In additions, support has been given to IDP populations in camps in and around Mazar-i-Sharif. These populations rely heavily on humanitarian assistance, and were in a difficult position following the temporary withdrawal of most of the humanitarian agencies from the area in September. The ICRC has distributed close to 1,700 MT of food and 55,000 non-food items to the IDP populations since November 2001, reaching more than 100,000 individuals.

 Bamyan- Assisting Vulnerable ethnic groups  

In December, the ICRC launched an operation for conflict and drought affected populations in Bamyan province. Prior to September, the Bamyan populations, mainly Hazara, was heavily affected by the conflict, and acce ss to the province was difficult for security reasons.
The ICRC targets the entire population of Bamyan province, approximately 15,000 households. The first round of food and non-food distribution was completed in January 2002, benefitting a total of 12,950 families. More than 2,000 MT of food and 55,000 non-food items such as pressure cookers, blankets, tarpaulins and jerry cans were distributed to over 90,000 individuals.

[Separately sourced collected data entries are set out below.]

-- pv_equiv track=rewrite | github.com/michelsb/FrameRTP4 | prototype/framertp4/utils/wildcards.py | permutation_pattern
-- ===== SOURCE A (Python) =====
-- import itertools
--
-- def permutation_pattern(pattern,maxWild):
--     provisorySolution = []
--     wildcards_position = [pos for pos,value in enumerate(pattern) if value == 2]
--     comb_size = len(wildcards_position) - maxWild
--     combs = itertools.combinations(wildcards_position,comb_size)
--     for comb in combs:
--         sample_pattern = [['0', '1'] if pos in comb else str(value) for pos,value in enumerate(pattern)]
--         subset_provisorySolution = [''.join(lst) for lst in itertools.product(*sample_pattern)]
--         provisorySolution.extend(subset_provisorySolution)
--     return provisorySolution
-- ===== SOURCE B (Python) =====
-- def _combs(lst, k):
--     # all k-element combinations of lst, in itertools (lexicographic) order
--     if k < 0:
--         raise ValueError("k must be non-negative")
--     if k == 0:
--         return [()]
--     if not lst:
--         return []
--     head, tail = lst[0], lst[1:]
--     return [(head,) + c for c in _combs(tail, k - 1)] + _combs(tail, k)
--
--
-- def permutation_pattern(pattern, maxWild):
--     wildcards_position = [pos for pos, value in enumerate(pattern) if value == 2]
--     out = []
--     for comb in _combs(wildcards_position, len(wildcards_position) - maxWild):
--         rows = [[]]
--         for pos, value in enumerate(pattern):
--             choices = ['0', '1'] if pos in comb else str(value)
--             rows = [row + [c] for row in rows for c in choices]
--         out.extend(''.join(row) for row in rows)
--     return out
-- ===== Notes on version B (the rewrite author's own statement) =====
-- stated objective: simpler
-- what changed: Replaces the itertools.combinations/itertools.product machinery with a small recursive combinations helper and a left-to-right row-extension fold that builds each output string position by position.
import Mathlib
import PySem

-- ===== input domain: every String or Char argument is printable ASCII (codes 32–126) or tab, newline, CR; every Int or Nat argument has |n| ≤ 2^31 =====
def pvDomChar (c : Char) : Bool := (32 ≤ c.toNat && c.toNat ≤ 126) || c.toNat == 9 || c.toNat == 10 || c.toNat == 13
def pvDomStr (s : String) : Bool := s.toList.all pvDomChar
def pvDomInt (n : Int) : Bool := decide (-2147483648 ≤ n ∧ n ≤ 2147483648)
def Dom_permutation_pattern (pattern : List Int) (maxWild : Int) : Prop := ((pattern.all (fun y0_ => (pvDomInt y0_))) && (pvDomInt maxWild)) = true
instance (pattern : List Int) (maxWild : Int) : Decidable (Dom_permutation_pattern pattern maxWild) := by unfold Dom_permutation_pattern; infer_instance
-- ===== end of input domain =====

-- B replaces the itertools.combinations/itertools.product machinery with a small recursive
-- combinations helper and a left-to-right row-extension fold (objective: simpler).

-- ===== PORT A =====
-- itertools.combinations of a list, in itertools' lexicographic order (Nat size; A's
-- comb_size can be negative, where Python raises ValueError — excluded by Pre_)
def itertoolsCombinations {α : Type} : List α → Nat → List (List α)
  | _, 0 => [[]]
  | [], _ + 1 => []
  | x :: xs, k + 1 =>
      ((itertoolsCombinations xs k).map (fun c => x :: c)) ++ itertoolsCombinations xs (k + 1)

-- itertools.product(*lists): leftmost factor varies slowest
def itertoolsProduct {α : Type} : List (List α) → List (List α)
  | [] => [[]]
  | c :: rest => c.flatMap (fun x => (itertoolsProduct rest).map (fun t => x :: t))

def permutation_pattern (pattern : List Int) (maxWild : Int) : List String :=
  let wildcards_position :=
    (PySem.List.enumerate pattern).filterMap (fun pv => if pv.2 = 2 then some pv.1 else none)
  let comb_size : Int := (wildcards_position.length : Int) - maxWild
  -- .toNat is only reached under Pre_ (comb_size ≥ 0); Python raises ValueError otherwise
  let combs := itertoolsCombinations wildcards_position comb_size.toNat
  combs.foldl (fun acc comb =>
    let sample_pattern := (PySem.List.enumerate pattern).map
      (fun pv => if pv.1 ∈ comb then ['0', '1'] else PySem.Int.toChars pv.2)
    acc ++ (itertoolsProduct sample_pattern).map (fun lst => String.mk lst)) []

-- ===== PORT B =====
-- Source B's _combs: recursive; k < 0 raises ValueError in Python (excluded by Pre_, [] here)
def combsB {α : Type} : List α → Int → List (List α)
  | l, k =>
    if k < 0 then []
    else if k = 0 then [[]]
    else
      match l with
      | [] => []
      | x :: xs => ((combsB xs (k - 1)).map (fun c => x :: c)) ++ combsB xs k
termination_by structural l => l

def permutation_pattern_alt (pattern : List Int) (maxWild : Int) : List String :=
  let wildcards_position :=
    (PySem.List.enumerate pattern).filterMap (fun pv => if pv.2 = 2 then some pv.1 else none)
  (combsB wildcards_position ((wildcards_position.length : Int) - maxWild)).foldl
    (fun out comb =>
      out ++ ((PySem.List.enumerate pattern).foldl (fun rows pv =>
          rows.flatMap (fun row =>
            (if pv.1 ∈ comb then ['0', '1'] else PySem.Int.toChars pv.2).map
              (fun c => row ++ [c]))) [([] : List Char)]
        ).map (fun row => String.mk row)) []

-- ===== PRECONDITION & SPEC =====
-- Pre_ excludes exactly the inputs where A raises ValueError: maxWild larger than the
-- number of wildcard (value 2) positions, i.e. a negative size passed to itertools.combinations.
def Pre_permutation_pattern (pattern : List Int) (maxWild : Int) : Prop :=
  maxWild ≤ ((pattern.filter (fun v => v = 2)).length : Int)
instance (pattern : List Int) (maxWild : Int) : Decidable (Pre_permutation_pattern pattern maxWild) := by
  unfold Pre_permutation_pattern; infer_instance

def pvWitness_permutation_pattern : List Int × Int := ([2, 0, 2], 1)

def Spec_permutation_pattern (pattern : List Int) (maxWild : Int) (out : List String) : Prop := out = permutation_pattern_alt pattern maxWild
instance (pattern : List Int) (maxWild : Int) (out : List String) : Decidable (Spec_permutation_pattern pattern maxWild out) := by unfold Spec_permutation_pattern; infer_instance

-- ===== CLAIM (what is proved, stated in full; the proofs are below) =====
def Claim_equal_permutation_pattern : Prop := ∀ (pattern : List Int) (maxWild : Int), Dom_permutation_pattern pattern maxWild → Pre_permutation_pattern pattern maxWild → Spec_permutation_pattern pattern maxWild (permutation_pattern pattern maxWild)


-- ===== LEMMAS AND PROOFS =====

-- combsB on a nonnegative size is itertools.combinations
theorem combsB_eq_comb {α : Type} (l : List α) (k : Nat) :
    combsB l (k : Int) = itertoolsCombinations l k := by
  induction l generalizing k with
  | nil =>
    cases k with
    | zero => simp [combsB, itertoolsCombinations]
    | succ k =>
      have h1 : ¬ (((k + 1 : Nat) : Int) < 0) := by push_cast; omega
      have h2 : ¬ (((k + 1 : Nat) : Int) = 0) := by push_cast; omega
      rw [combsB]; simp only [h1, h2, if_false]; simp [itertoolsCombinations]
  | cons x xs ih =>
    cases k with
    | zero => simp [combsB, itertoolsCombinations]
    | succ k =>
      have h1 : ¬ (((k + 1 : Nat) : Int) < 0) := by push_cast; omega
      have h2 : ¬ (((k + 1 : Nat) : Int) = 0) := by push_cast; omega
      have h3 : ((k + 1 : Nat) : Int) - 1 = (k : Int) := by push_cast; ring
      rw [combsB]
      simp only [h1, h2, if_false, h3, ih, itertoolsCombinations]

-- the row-extension foldl computes itertools.product (appended to every start row)
theorem foldl_extend_eq_product {α β : Type} (f : β → List α) (l : List β)
    (rows : List (List α)) :
    l.foldl (fun rs b => rs.flatMap (fun r => (f b).map (fun x => r ++ [x]))) rows
      = rows.flatMap (fun r => (itertoolsProduct (l.map f)).map (fun t => r ++ t)) := by
  induction l generalizing rows with
  | nil => simp [itertoolsProduct]
  | cons b rest ih =>
    rw [List.foldl_cons, ih, List.map_cons, itertoolsProduct]
    simp only [List.flatMap_map, List.map_flatMap, List.flatMap_assoc, List.map_map]
    simp [Function.comp_def, List.append_assoc]

theorem wpos_length (pattern : List Int) (s : Int) :
    ((PySem.List.enumerate pattern s).filterMap
        (fun pv => if pv.2 = 2 then some pv.1 else none)).length
      = (pattern.filter (fun v => v = 2)).length := by
  induction pattern generalizing s with
  | nil => simp [PySem.List.enumerate_nil]
  | cons v vs ih =>
    rw [PySem.List.enumerate_cons, List.filterMap_cons, List.filter_cons]
    by_cases h : v = 2 <;> simp [h, ih]

-- ===== VERDICT (by name: the statement is the Claim_ definition above) =====
theorem permutation_pattern_spec : Claim_equal_permutation_pattern := by
  intro pattern maxWild _ hpre
  unfold Spec_permutation_pattern permutation_pattern permutation_pattern_alt
  simp only []
  have hlen : ((PySem.List.enumerate pattern).filterMap
      (fun pv => if pv.2 = 2 then some pv.1 else none)).length
      = (pattern.filter (fun v => v = 2)).length := wpos_length pattern 0
  have hk : 0 ≤ (((PySem.List.enumerate pattern).filterMap
      (fun pv => if pv.2 = 2 then some pv.1 else none)).length : Int) - maxWild := by
    unfold Pre_permutation_pattern at hpre
    omega
  have hcombs : ∀ (l : List Int) (k : Int), 0 ≤ k → combsB l k = itertoolsCombinations l k.toNat := by
    intro l k h
    conv_lhs => rw [← Int.toNat_of_nonneg h]
    exact combsB_eq_comb l k.toNat
  have key : ∀ comb : List Int,
      ((PySem.List.enumerate pattern).foldl (fun rows pv =>
          rows.flatMap (fun row =>
            (if pv.1 ∈ comb then ['0', '1'] else PySem.Int.toChars pv.2).map
              (fun c => row ++ [c]))) [([] : List Char)])
        = itertoolsProduct ((PySem.List.enumerate pattern).map
            (fun pv => if pv.1 ∈ comb then ['0', '1'] else PySem.Int.toChars pv.2)) := by
    intro comb
    rw [foldl_extend_eq_product
          (fun pv : Int × Int => if pv.1 ∈ comb then ['0', '1'] else PySem.Int.toChars pv.2)]
    simp
  rw [hcombs _ _ hk]
  simp only [key]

 Kabul - Helping the most vulnerable  

Kabul is among the most war ravaged cities in Afghanistan. After 20 years of fighting, life in the densely populated southern districts has become more and more difficult for average people. In addition, the winter season further complicates the lives of the already destitute citizens. Three groups of vulnerable were targeted:

  • Winterisation: The ICRC launched an winterisation programme for 10’000 extremely destitute families (approximately 70,000 individuals). Distributions began in December 2001 and were completed in in February 2002. Each household has been provided with one sandali (a low table placed in the centre of the room with a slow-burning charcoal fire underneath), two bags of charcoals (100 kg), two blankets and a sheet of plastic.

  • Disabled: During October and November 2001, the ICRC carried out an extraordinary food distribution for close to 8,000 disabled head of households and vulnerable households. More than 1,200 MT of food (rice, split peas and ghee) was distributed

  • Bomb affected: Between October and November 2001, the ICRC carried out a survey to identify the households affected by the bombardments in Kabul. The assistance was then delivered according to the level of destruction inflicted on their residences. Most of the househ olds were provided with shelter material, and windows to replace shuttered ones. In some cases, food rations were delivered to cover their immediate necessities.

 Key figures  

  • Apart from the main delegation in Kabul, the ICRC has 5 sub delegations, 5 offices, and four logistics centers (Peshawar/Pakistan, Mashad/Iran, Dushanbe/Tajikistan and Turkmenabad/Turkmenistan).

  • Staff: ICRC has close to 140 expatriate delegates in Afghanistan and more than 1’000 local staff.

  • ICRC Afghanistan operates approximately 35 trucks, and more than 120 light vehicles.

  • The Afghanistan delegation has 4 planes (two beach crafts, one Hercules and an Antonov 74) operating out of Peshawar and Mashad.